Wow! This buffet was a lot of work and I was pretty spent physically and emotionally by the time it was finished. Often people ask me if it is hard to part with my furniture after I have put so much creative effort into a piece and the answer is almost always no. It’s kind of like being in solitary confinement for several weeks with your spouse or best friend. As much as you love them, after so much intense contact, it is good to get a little distance. I am also inevitably in need of a pay check by the time the finish has dried on a current project, and monetary compensation usually helps to ease the pain of saying any goodbyes.

Most of the great names in furniture history like Thomas Chippendale, Duncan Phyfe, Emile Galle, or E.J. Ruhlmann did not personally build the furniture to which their names are ascribed.

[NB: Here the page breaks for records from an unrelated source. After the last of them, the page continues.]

-- phase 1 of A's loop: before the first (0,0) nothing triggers, every non-(0,0)
-- entry is rewritten to itself, so the state is unchanged
theorem L1 (m : Nat) (om : List (Int × Int)) (hm : 1 + m ≤ om.length)
    (hnz : ∀ i : Nat, 1 ≤ i → i < 1 + m → om.getD i (0, 0) ≠ (0, 0)) :
    (PySem.List.pyRange 1 (1 + m : Int) 1).foldl driftStepA (om.map (fun x => [x.1, x.2]), 0)
      = (om.map (fun x => [x.1, x.2]), 0) := by
  induction m with
  | zero =>
      rw [show ((1 : Int) + ((0 : Nat) : Int)) = 1 by norm_num,
          PySem.List.pyRange_one_eq_nil (le_refl 1)]
      rfl
  | succ m ih =>
      rw [show ((1 : Int) + ((m + 1 : Nat) : Int)) = (1 + (m : Nat)) + 1 by push_cast; ring,
          PySem.List.pyRange_one_succ_right (by omega), List.foldl_append,
          ih (by omega) (fun i a b c => hnz i a (by omega) c)]
      simp only [List.foldl_cons, List.foldl_nil]
      have hj : ((1 : Int) + (m : Nat)).toNat = 1 + m := by omega
      have hlen : 1 + m < om.length := by omega
      have hmap : (om.map (fun x : Int × Int => [x.1, x.2])).getD ((1 : Int) + (m : Nat)).toNat []
          = [(om[1 + m]'hlen).1, (om[1 + m]'hlen).2] := by
        rw [hj, toL_getD om (1 + m) hlen]
      have hz : ¬((om[1 + m]'hlen).1 = 0 ∧ (om[1 + m]'hlen).2 = 0) := by
        intro hc
        exact hnz (1 + m) (by omega) (by omega)
          (by rw [getD_eq_getElem_pair om (1 + m) hlen]; exact Prod.ext hc.1 hc.2)
      rw [stepA_shift _ _ _ _ _ hmap hz]
      refine Prod.ext ?_ rfl
      rw [hj]
      have hlen' : 1 + m < (om.map (fun x : Int × Int => [x.1, x.2])).length := by simpa
      calc (om.map (fun x : Int × Int => [x.1, x.2])).set (1 + m)
              [(om[1 + m]'hlen).1 + 0, (om[1 + m]'hlen).2 + 0]
          = (om.map (fun x : Int × Int => [x.1, x.2])).set (1 + m)
              ((om.map (fun x : Int × Int => [x.1, x.2]))[1 + m]'hlen') := by
            rw [List.getElem_map]; norm_num
        _ = om.map (fun x : Int × Int => [x.1, x.2]) := List.set_getElem_self hlen'

theorem FS_none (l : List (Int × Int)) (s : Nat) (h : findSep l s = none) :
    ∀ j < l.length, l.getD j (0, 0) ≠ (0, 0) := by
  induction l generalizing s with
  | nil => intro j hj; simp at hj
  | cons a t ih =>
      by_cases hc : a.1 = 0 ∧ a.2 = 0
      · exact absurd h (by rw [findSep, if_pos hc]; simp)
      · rw [findSep, if_neg hc] at h
        intro j hj hv
        cases j with
        | zero =>
            simp only [List.getD_cons_zero] at hv
            exact hc ⟨by rw [hv], by rw [hv]⟩
        | succ n =>
            exact ih (s + 1) h n (by simpa using hj) (by simpa using hv)

theorem FS_some (l : List (Int × Int)) (s b : Nat) (h : findSep l s = some b) :
    s ≤ b ∧ b - s < l.length ∧ l.getD (b - s) (0, 0) = (0, 0) ∧
      ∀ i < b - s, l.getD i (0, 0) ≠ (0, 0) := by
  induction l generalizing s b with
  | nil => exact absurd h (by simp [findSep])
  | cons a t ih =>
      by_cases hc : a.1 = 0 ∧ a.2 = 0
      · rw [findSep, if_pos hc] at h
        have hb : b = s := by simpa using h.symm
        subst hb
        refine ⟨by omega, by simp, ?_, by simp⟩
        simp only [Nat.sub_self, List.getD_cons_zero]
        exact Prod.ext hc.1 hc.2
      · rw [findSep, if_neg hc] at h
        obtain ⟨h1, h2, h3, h4⟩ := ih (s + 1) b h
        refine ⟨by omega, ?_, ?_, ?_⟩
        · simp only [List.length_cons]; omega
        · rw [show b - s = (b - (s + 1)) + 1 by omega, List.getD_cons_succ]; exact h3
        · intro i hi hv
          cases i with
          | zero =>
              simp only [List.getD_cons_zero] at hv
              exact hc ⟨by rw [hv], by rw [hv]⟩
          | succ n =>
              exact h4 n (by omega) (by simpa using hv)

Instead they employed workshops in which anywhere from dozens to hundreds of craftsmen worked to produce the pieces they designed. Those guys were a lot smarter than I am. I have never had more than three assistants at any one time and I currently work entirely by myself except for a long time friend who does my finishes for me. So, I personally designed and fabricated every little part that went into the making of this buffet. I cut every little dovetail and every little mortise and tenon joint that holds things together. I pressed veneer, sculpted pulls, turned the feet, and sanded, and sanded, and sanded… And look at those crazy angles and curvy parts. Don’t know why I did that to myself, but it’s over now. I only wish I could afford a vacation; I really need one, but I am already working on the coffee table that is to accompany this piece.

 

(Click on any image to enlarge.)

The design for this buffet (some people call it a sideboard) has its roots in a couple of earlier pieces. Sixteen years ago a client approached me about making a cabinet to house his audio equipment and his large collection of jazz and blues CD’s. He is a great lover of art deco design and wanted the shape of the cabinet to echo that of a deco juke box. We sat down together and eventually came up with a plan that materialized into a piece we fondly named the Blues Box. It was intended to be a musical, whimsical cabinet that would make you smile to look at. It was also a challenge to build and I learned some things in the making.

Blues Box

A couple of years later I was discussing a credenza with another client who wanted something unusual for her home office. When she saw photos of the Blues Box she requested something done in the same spirit. The resulting piece had file drawers, pull-out work surfaces, and a flip down drawer front that revealed a shelf that held a keyboard.

Deco Blues Credeneza

When my present clients saw pics of the credenza they loved it and wanted their buffet in a similar design; so this briefly summarizes how the design of the buffet came to be. As I said, I am presently building a coffee table for the same wonderful people, and since they live 1500 miles away, the buffet has been sitting in my living room until I can finish and deliver both pieces. Now that I have a little distance from the construction of it, it is delight to wake up to a daily view of this sideboard. The shimmering beauty of the figured bubinga and curly maple provide a visual feast for the eyes, and I have to admit, I got a great fit on the drawers and doors.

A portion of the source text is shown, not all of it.